I confini della Giudea rimasero in pace durante il regno di Erode, permettendogli di intraprendere un ambizioso programma edilizio che avrebbe portato lavoro e prosperità alla regione. I maggiori progetti che portò a termine comprendono l’ineguagliabile Tempio di Gerusalemme, una stupenda residenza invernale a Gerico, due palazzi sulla cima di Masada e il porto di Cesarea. Un giardino di palazzo a Gerico fu posto in posizione elevata cosicché la gente che passava lungo il colonnato poteva ammirare il fogliame e i fiori a livello degli occhi.

Erode è ricordato molto più per la sua crudeltà e ossessività che per le sue imprese architettoniche. Fece torturare e uccidere membri della famiglia, servitori e guardie del corpo, senza parlare dei suoi nemici veri. Come ultimo atto di depravazione, Erode imprigionò tutti i notabili della Giudea, ordinando che fossero giustiziati il giorno della sua morte, perché il paese precipitasse nel lutto. Quando Erode morì a Gerico all’età di circa 69 anni i prigionieri furono rilasciati. Invece che in lutto, il paese fu in giubilo.

Giuseppe Flavio scrive che il corpo di Erode fu portato all’Erodion, dove, secondo le disposizioni lasciate per il suo decesso, fu sepolto. Il re defunto fu coperto di porpora, gli fu posto un diadema sul capo e al di sopra una corona d’oro, nella mano destra uno scettro. E così è cominciato un mistero che ha appassionato gli studiosi per secoli. Negli anni ‘60, Felicien de Saulcy, un esploratore francese, cercava la tomba di Erode sul blocco centrale sporgente nel centro dell’enorme piscina nella parte bassa dell’Erodion ; Padre Virgilio Corbo diresse uno scavo sulla cima dal 1963 al 1967 a nome dello Studium Biblicum Franciscanum di Gerusalemme. Nel 1983, una squadra diretta da Lambert Dolphin, geofisico della Silicon Valley, usò sonar e radar da roccia per individuare ciò che Dolphin pensava fosse una stanza di sepoltura nella base della torre più alta. Netzer non trovò i dati raccolti da Dolphin abbastanza convincenti da indurlo a distogliere i suoi sforzi da altri siti più promettenti – in particolare un edificio monumentale nel complesso più in basso. L’archeologo e altri sostengono che la sepoltura nella torre sarebbe stata impensabile, perchè la legge ebraica proibiva di seppelire i morti in luoghi abitati. Barbara Burrell, docente di studi classici all’Università di Cincinnati, scrisse nel 1999 che l’inumazione della salma di Erode all’interno del palazzo avrebbe provocato l’orrore di romani ed ebrei.

Netzer sorride quando ricorda che, nel periodo in cui indagava sulle cisterne e le gallerie all’Erodion agli inizi degli anni ‘70, in realtà lo faceva a meno di 3,5 m dalla tomba, che più tardi trovò a metà strada lungo il pendio a est.

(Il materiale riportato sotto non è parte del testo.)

-- pv_equiv track=rewrite | github.com/dhawan98/TradeBruv | tradebruv/daily_decision.py | _overall_provider_health
-- ===== SOURCE A (Python) =====
-- from typing import Any
--
-- def _overall_provider_health(rows: list[dict[str, Any]]) -> dict[str, Any]:
--     if not rows:
--         return {"provider": "unavailable", "status": "healthy", "message": ""}
--     for status in ("rate_limited", "unauthorized", "unavailable", "degraded"):
--         match = next((row for row in rows if row.get("status") == status), None)
--         if match:
--             return match
--     return rows[0]
-- ===== SOURCE B (Python) =====
-- from typing import Any
--
-- _PRIORITY = {"rate_limited": 0, "unauthorized": 1, "unavailable": 2, "degraded": 3}
--
-- def _overall_provider_health(rows: list[dict[str, Any]]) -> dict[str, Any]:
--     if not rows:
--         return {"provider": "unavailable", "status": "healthy", "message": ""}
--     best_row = rows[0]
--     best_rank = _PRIORITY.get(best_row.get("status"), 4)
--     for row in rows:
--         rank = _PRIORITY.get(row.get("status"), 4)
--         if rank < best_rank:
--             best_row, best_rank = row, rank
--     return best_row
-- ===== Notes on version B (the rewrite author's own statement) =====
-- stated objective: alternative
-- what changed: Replaced the per-status rescans (one next(...) pass over rows for each of the four statuses) by a single pass that tracks the best (lowest-rank) row under a priority-rank dict, with strict less-than so the first occurrence of the highest-priority status still wins.
import Mathlib
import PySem

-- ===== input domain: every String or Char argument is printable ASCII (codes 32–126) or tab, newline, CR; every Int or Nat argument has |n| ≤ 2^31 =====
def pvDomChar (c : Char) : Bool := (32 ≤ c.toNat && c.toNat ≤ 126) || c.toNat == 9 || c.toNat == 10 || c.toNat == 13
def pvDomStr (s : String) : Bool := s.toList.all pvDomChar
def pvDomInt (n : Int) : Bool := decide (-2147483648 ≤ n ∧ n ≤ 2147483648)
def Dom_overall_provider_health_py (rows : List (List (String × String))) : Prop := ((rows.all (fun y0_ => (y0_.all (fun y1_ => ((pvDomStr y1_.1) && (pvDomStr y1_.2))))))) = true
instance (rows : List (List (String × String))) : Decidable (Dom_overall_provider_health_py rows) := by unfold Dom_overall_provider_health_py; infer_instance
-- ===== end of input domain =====

-- B replaces A's four sequential next(...) scans over rows (one per status) by a single
-- pass tracking the lowest-rank row under a priority-rank dict; objective: alternative.

-- dict.get(k): first-match lookup in the association list (shared primitive of both ports)
def pvGet (row : List (String × String)) (k : String) : Option String :=
  (row.find? (fun p => p.1 == k)).map Prod.snd

-- ===== PORT A =====
-- next((row for row in rows if row.get("status") == status), None)
def pyAFind (rows : List (List (String × String))) (s : String) : Option (List (String × String)) :=
  rows.find? (fun row => pvGet row "status" == some s)

-- the 'for status in (...)' loop with its early returns; falls through to rows[0]
def pyALoop (rows : List (List (String × String))) : List String → List (String × String)
  | [] => rows.headD []
  | s :: rest =>
    match pyAFind rows s with
    | some m => if m.isEmpty then pyALoop rows rest else m   -- 'if match:' (an empty dict is falsy)
    | none => pyALoop rows rest

def overall_provider_health_py (rows : List (List (String × String))) : List (String × String) :=
  if rows.isEmpty then [("provider", "unavailable"), ("status", "healthy"), ("message", "")]
  else pyALoop rows ["rate_limited", "unauthorized", "unavailable", "degraded"]

-- ===== PORT B =====
def pvPriority : List (String × Int) :=
  [("rate_limited", 0), ("unauthorized", 1), ("unavailable", 2), ("degraded", 3)]

-- _PRIORITY.get(s, 4)
def pvRankS (s : String) : Int :=
  ((pvPriority.find? (fun p => p.1 == s)).map Prod.snd).getD 4

-- rank = _PRIORITY.get(row.get("status"), 4)
def pvRank (row : List (String × String)) : Int :=
  match pvGet row "status" with
  | some s => pvRankS s
  | none => 4

def overall_provider_health_py_alt (rows : List (List (String × String))) : List (String × String) :=
  match rows with
  | [] => [("provider", "unavailable"), ("status", "healthy"), ("message", "")]
  | r0 :: _ =>
    (rows.foldl
      (fun b row => if pvRank row < b.2 then (row, pvRank row) else b)
      (r0, pvRank r0)).1

-- ===== PRECONDITION & SPEC =====
def Spec_overall_provider_health_py (rows : List (List (String × String))) (out : List (String × String)) : Prop := out = overall_provider_health_py_alt rows
instance (rows : List (List (String × String))) (out : List (String × String)) : Decidable (Spec_overall_provider_health_py rows out) := by unfold Spec_overall_provider_health_py; infer_instance

-- ===== CLAIM (what is proved, stated in full; the proofs are below) =====
def Claim_equal_overall_provider_health_py : Prop := ∀ (rows : List (List (String × String))), Dom_overall_provider_health_py rows → Spec_overall_provider_health_py rows (overall_provider_health_py rows)

-- ===== LEMMAS AND PROOFS =====

-- first element of the list achieving the minimal rank (right-recursive reference function)
def pvFam : List (List (String × String)) → List (String × String)
  | [] => []
  | x :: l => if pvRank x ≤ pvRank (pvFam l) then x else pvFam l

theorem pvFam_cons (x : List (String × String)) (l : List (List (String × String))) :
    pvFam (x :: l) = if pvRank x ≤ pvRank (pvFam l) then x else pvFam l := rfl

theorem pvRankS_cases (s : String) :
    (s = "rate_limited" ∧ pvRankS s = 0) ∨ (s = "unauthorized" ∧ pvRankS s = 1) ∨
    (s = "unavailable" ∧ pvRankS s = 2) ∨ (s = "degraded" ∧ pvRankS s = 3) ∨
    (s ≠ "rate_limited" ∧ s ≠ "unauthorized" ∧ s ≠ "unavailable" ∧ s ≠ "degraded" ∧ pvRankS s = 4) := by
  by_cases h1 : s = "rate_limited"
  · exact Or.inl ⟨h1, by simp [pvRankS, pvPriority, h1]⟩
  by_cases h2 : s = "unauthorized"
  · exact Or.inr (Or.inl ⟨h2, by simp [pvRankS, pvPriority, h2]⟩)
  by_cases h3 : s = "unavailable"
  · exact Or.inr (Or.inr (Or.inl ⟨h3, by simp [pvRankS, pvPriority, h3]⟩))
  by_cases h4 : s = "degraded"
  · exact Or.inr (Or.inr (Or.inr (Or.inl ⟨h4, by simp [pvRankS, pvPriority, h4]⟩)))
  · refine Or.inr (Or.inr (Or.inr (Or.inr ⟨h1, h2, h3, h4, ?_⟩)))
    have e1 : (("rate_limited" : String) == s) = false := beq_eq_false_iff_ne.mpr (Ne.symm h1)
    have e2 : (("unauthorized" : String) == s) = false := beq_eq_false_iff_ne.mpr (Ne.symm h2)
    have e3 : (("unavailable" : String) == s) = false := beq_eq_false_iff_ne.mpr (Ne.symm h3)
    have e4 : (("degraded" : String) == s) = false := beq_eq_false_iff_ne.mpr (Ne.symm h4)
    simp [pvRankS, pvPriority, List.find?, e1, e2, e3, e4]

theorem pvRank_bounds (row : List (String × String)) : 0 ≤ pvRank row ∧ pvRank row ≤ 4 := by
  cases h : pvGet row "status" with
  | none => simp only [pvRank, h]; omega
  | some s =>
    simp only [pvRank, h]
    rcases pvRankS_cases s with ⟨_, hr⟩ | ⟨_, hr⟩ | ⟨_, hr⟩ | ⟨_, hr⟩ | ⟨_, _, _, _, hr⟩ <;> omega

-- the per-status search predicates of A, rewritten as rank tests
theorem pvRank_status (row : List (String × String)) :
    (pvGet row "status" == some "rate_limited") = (pvRank row == (0 : Int)) ∧
    (pvGet row "status" == some "unauthorized") = (pvRank row == (1 : Int)) ∧
    (pvGet row "status" == some "unavailable") = (pvRank row == (2 : Int)) ∧
    (pvGet row "status" == some "degraded") = (pvRank row == (3 : Int)) := by
  cases h : pvGet row "status" with
  | none => simp [pvRank, h]
  | some s =>
    simp only [pvRank, h]
    rcases pvRankS_cases s with ⟨hs, hr⟩ | ⟨hs, hr⟩ | ⟨hs, hr⟩ | ⟨hs, hr⟩ | ⟨h1, h2, h3, h4, hr⟩ <;>
      simp_all

theorem pvFam_min : ∀ (l : List (List (String × String))) (x : List (String × String)),
    x ∈ l → pvRank (pvFam l) ≤ pvRank x := by
  intro l
  induction l with
  | nil => intro x hx; cases hx
  | cons y l ih =>
    intro x hx
    rw [pvFam_cons]
    rcases List.mem_cons.mp hx with rfl | hx
    · split <;> omega
    · have := ih x hx; split <;> omega

theorem pvFam_skip (b x : List (String × String)) (l : List (List (String × String)))
    (h : pvRank b ≤ pvRank x) : pvFam (b :: x :: l) = pvFam (b :: l) := by
  rw [pvFam_cons b (x :: l), pvFam_cons b l]
  by_cases h1 : pvRank x ≤ pvRank (pvFam l)
  · rw [pvFam_cons, if_pos h1, if_pos h, if_pos (le_trans h h1)]
  · rw [pvFam_cons, if_neg h1]

theorem pvRank_nil : pvRank ([] : List (String × String)) = 4 := by
  simp [pvRank, pvGet]

theorem pvFold_eq_fam : ∀ (l : List (List (String × String))) (b : List (String × String)),
    (l.foldl (fun c row => if pvRank row < c.2 then (row, pvRank row) else c) (b, pvRank b)).1
      = pvFam (b :: l) := by
  intro l
  induction l with
  | nil =>
    intro b
    have hb := (pvRank_bounds b).2
    have h4 : pvRank (pvFam []) = 4 := by simp [pvFam, pvRank_nil]
    simp only [List.foldl_nil]
    rw [pvFam_cons, if_pos (by omega)]
  | cons x l ih =>
    intro b
    simp only [List.foldl_cons]
    by_cases h : pvRank x < pvRank b
    · rw [if_pos h, ih x]
      have hmin : pvRank (pvFam (x :: l)) ≤ pvRank x := pvFam_min _ x (by simp)
      rw [pvFam_cons b (x :: l), if_neg (by omega)]
    · rw [if_neg h, ih b, pvFam_skip b x l (by omega)]

theorem pvFind_first : ∀ (l : List (List (String × String))), l ≠ [] →
    l.find? (fun row => pvRank row == pvRank (pvFam l)) = some (pvFam l) := by
  intro l
  induction l with
  | nil => intro h; exact absurd rfl h
  | cons x l ih =>
    intro _
    by_cases h : pvRank x ≤ pvRank (pvFam l)
    · rw [pvFam_cons, if_pos h]
      simp [List.find?]
    · rw [pvFam_cons, if_neg h]
      cases l with
      | nil =>
        exfalso
        apply h
        have h4 : pvRank (pvFam []) = 4 := by simp [pvFam, pvRank_nil]
        rw [h4]
        exact (pvRank_bounds x).2
      | cons y l' =>
        rw [List.find?]
        have hf : (pvRank x == pvRank (pvFam (y :: l'))) = false := by
          simp only [beq_eq_false_iff_ne, ne_eq]; omega
        rw [hf]
        exact ih (by simp)

theorem pvFind_none (l : List (List (String × String))) (k : Int)
    (h : ∀ x ∈ l, k < pvRank x) :
    l.find? (fun row => pvRank row == k) = none := by
  rw [List.find?_eq_none]
  intro x hx
  have := h x hx
  simp only [beq_iff_eq]
  omega

-- found rows are non-empty dicts (their "status" lookup succeeded)
theorem pvRank_ne_nil (m : List (String × String)) (h : pvRank m ≤ 3) : m.isEmpty = false := by
  cases m with
  | nil => rw [pvRank_nil] at h; omega
  | cons p r => rfl

theorem pyALoop_eq_fam (rows : List (List (String × String))) (hne : rows ≠ []) :
    pyALoop rows ["rate_limited", "unauthorized", "unavailable", "degraded"] = pvFam rows := by
  have e0 : (fun row => pvGet row "status" == some "rate_limited")
      = (fun row => pvRank row == (0 : Int)) := funext fun row => (pvRank_status row).1
  have e1 : (fun row => pvGet row "status" == some "unauthorized")
      = (fun row => pvRank row == (1 : Int)) := funext fun row => (pvRank_status row).2.1
  have e2 : (fun row => pvGet row "status" == some "unavailable")
      = (fun row => pvRank row == (2 : Int)) := funext fun row => (pvRank_status row).2.2.1
  have e3 : (fun row => pvGet row "status" == some "degraded")
      = (fun row => pvRank row == (3 : Int)) := funext fun row => (pvRank_status row).2.2.2
  have hb := pvRank_bounds (pvFam rows)
  have hfirst := pvFind_first rows hne
  have hnone : ∀ k : Int, k < pvRank (pvFam rows) →
      rows.find? (fun row => pvRank row == k) = none :=
    fun k hk => pvFind_none rows k (fun x hx => lt_of_lt_of_le hk (pvFam_min rows x hx))
  have hcase : pvRank (pvFam rows) = 0 ∨ pvRank (pvFam rows) = 1 ∨ pvRank (pvFam rows) = 2 ∨
      pvRank (pvFam rows) = 3 ∨ pvRank (pvFam rows) = 4 := by omega
  simp only [pyALoop, pyAFind, e0, e1, e2, e3]
  rcases hcase with h | h | h | h | h
  · rw [h] at hfirst
    simp [hfirst, pvRank_ne_nil (pvFam rows) (by omega)]
  · rw [h] at hfirst
    simp [hnone 0 (by omega), hfirst, pvRank_ne_nil (pvFam rows) (by omega)]
  · rw [h] at hfirst
    simp [hnone 0 (by omega), hnone 1 (by omega), hfirst,
      pvRank_ne_nil (pvFam rows) (by omega)]
  · rw [h] at hfirst
    simp [hnone 0 (by omega), hnone 1 (by omega), hnone 2 (by omega), hfirst,
      pvRank_ne_nil (pvFam rows) (by omega)]
  · -- minimal rank 4: no status matches anywhere and the first row is the first arg-min
    simp only [hnone 0 (by omega), hnone 1 (by omega), hnone 2 (by omega), hnone 3 (by omega)]
    cases rows with
    | nil => exact absurd rfl hne
    | cons r0 rest =>
      have hx : pvRank r0 ≤ 4 := (pvRank_bounds r0).2
      by_cases hc : pvRank r0 ≤ pvRank (pvFam rest)
      · rw [pvFam_cons, if_pos hc]; rfl
      · exfalso
        have hfr : pvFam (r0 :: rest) = pvFam rest := by rw [pvFam_cons, if_neg hc]
        rw [hfr] at h
        omega

-- ===== VERDICT (by name: the statement is the Claim_ definition above) =====
theorem overall_provider_health_py_spec : Claim_equal_overall_provider_health_py := by
  intro rows _
  unfold Spec_overall_provider_health_py
  cases rows with
  | nil => rfl
  | cons r0 rest =>
    have hB : overall_provider_health_py_alt (r0 :: rest) = pvFam (r0 :: rest) := by
      show (List.foldl _ (r0, pvRank r0) (r0 :: rest)).1 = _
      rw [List.foldl_cons, if_neg (by omega)]
      exact pvFold_eq_fam rest r0
    rw [hB]
    show (if (r0 :: rest).isEmpty then _ else pyALoop (r0 :: rest) _) = _
    rw [if_neg (by simp)]
    exact pyALoop_eq_fam (r0 :: rest) (by simp)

L’archeologo continuava a concentrare la sua attenzione ai piedi della montagna. Netzer crede che Erode originariamente intendesse essere sepolto nel complesso di edifici in basso, ma per ragioni sconosciute cambiò idea e scelse un altro posto. Nel 2005, dopo aver completato il suo lavoro nell’area bassa dell’Erodion senza aver trovato una camera di sepoltura, Netzer tornò ancora una volta ad interessarsi della montagna.

Nell’aprile del 2007 la sua squadra scoprì migliaia di frammenti di pietra calcarea rossa sepolti sul fianco della montagna. Vi erano conservate tante rosette delicate – un motivo comune sugli ossuari giudei e sui sarcofagi periodo erodiano. Riassemblando alcuni dei pezzi, Netzer concluse che erano tutto ciò che restava di un sarcofago lungo più di 2,85 m con una copertura a due spioventi. L’alta qualità della manifattura suggeriva che il sarcofago si adattava a un re. Inoltre, il grado di frammentazione induceva a pensare che qualcuno lo avesse ridotto in pezzi volutamente. Sulla base di monete e altri oggetti trovati nelle vicinanze Netzer suppone che la profanazione avvenne nel corso della prima rivolta ebraica contro i romani, dal 66 al 73 d.C. (come nota Kasher nella sua biografia, “Erode il Grande” era, per gli ebrei, un titolo ironico, per designare un monarca arrogante che disprezzava le leggi religiose del suo popolo).

Nelle due settimane in cui sono avvenuti i ritrovamenti dei frammenti delle rosette, gli scavatori hanno dissotterrato i resti di due sarcofagi in pietra calcarea bianca sparsi vicino alla tomba. Netzer crede che uno potrebbe aver conservato le spoglie della quarta moglie di Erode, Maltace, madre di suo figlio Archelao. Il terzo sarcofago potrebbe essere quello della seconda moglie di Archelao, che secondo le descrizioni di Giuseppe Flavio, probabilmente si chiamava Glaphyra. Gli scavatori hanno anche trovato alcuni pezzi di ossa sul luogo della tomba, sebbene Netzer sia scettico che un’analisi degli scarsi resti porterà a significative informazioni riguardo all’identità dei defunti sepolti all’Erodion.

Netzer riconosce che in mancanza di un’ulteriore prova, il sarcofago decorato con rosette non può essere attribuito a Erode in maniera definitiva. Duane Roller, professore emerito di greco e latino alla Ohio State University e autore del libro pubblicato nel 1998 The Building Program of Herod the Great, concorda che la tomba appartenga a qualche nobile, ma è convinto che il luogo di sepoltura di Erode sia alla base della torre principale sulla cima. Per dirne una, Roller nota la somiglianza della tomba con altre tombe prodotte in Italia in quel tempo.

La mancanza di un’iscrizione in particolare disorienta alcuni studiosi. David Jacobson, un ricercatore affiliato all’University College London e alla Palestine Exploration Fund, ritiene che un sarcofago di un personaggio importante avrebbe dovuto recare un’iscrizione, e porta come esempio quello della regina Elena di Adiabene, che fu ritrovato nel suo mausoleo reale a Gerusalemme. Altri, tra i quali Netzer, fanno notare che non era d’uso comune degli ebrei di quel tempo far incidere iscrizioni su un sarcofago. Sembra plausibile che l’Erodion stesso servisse da iscrizione, che l’intero edificio facesse mostra di sé.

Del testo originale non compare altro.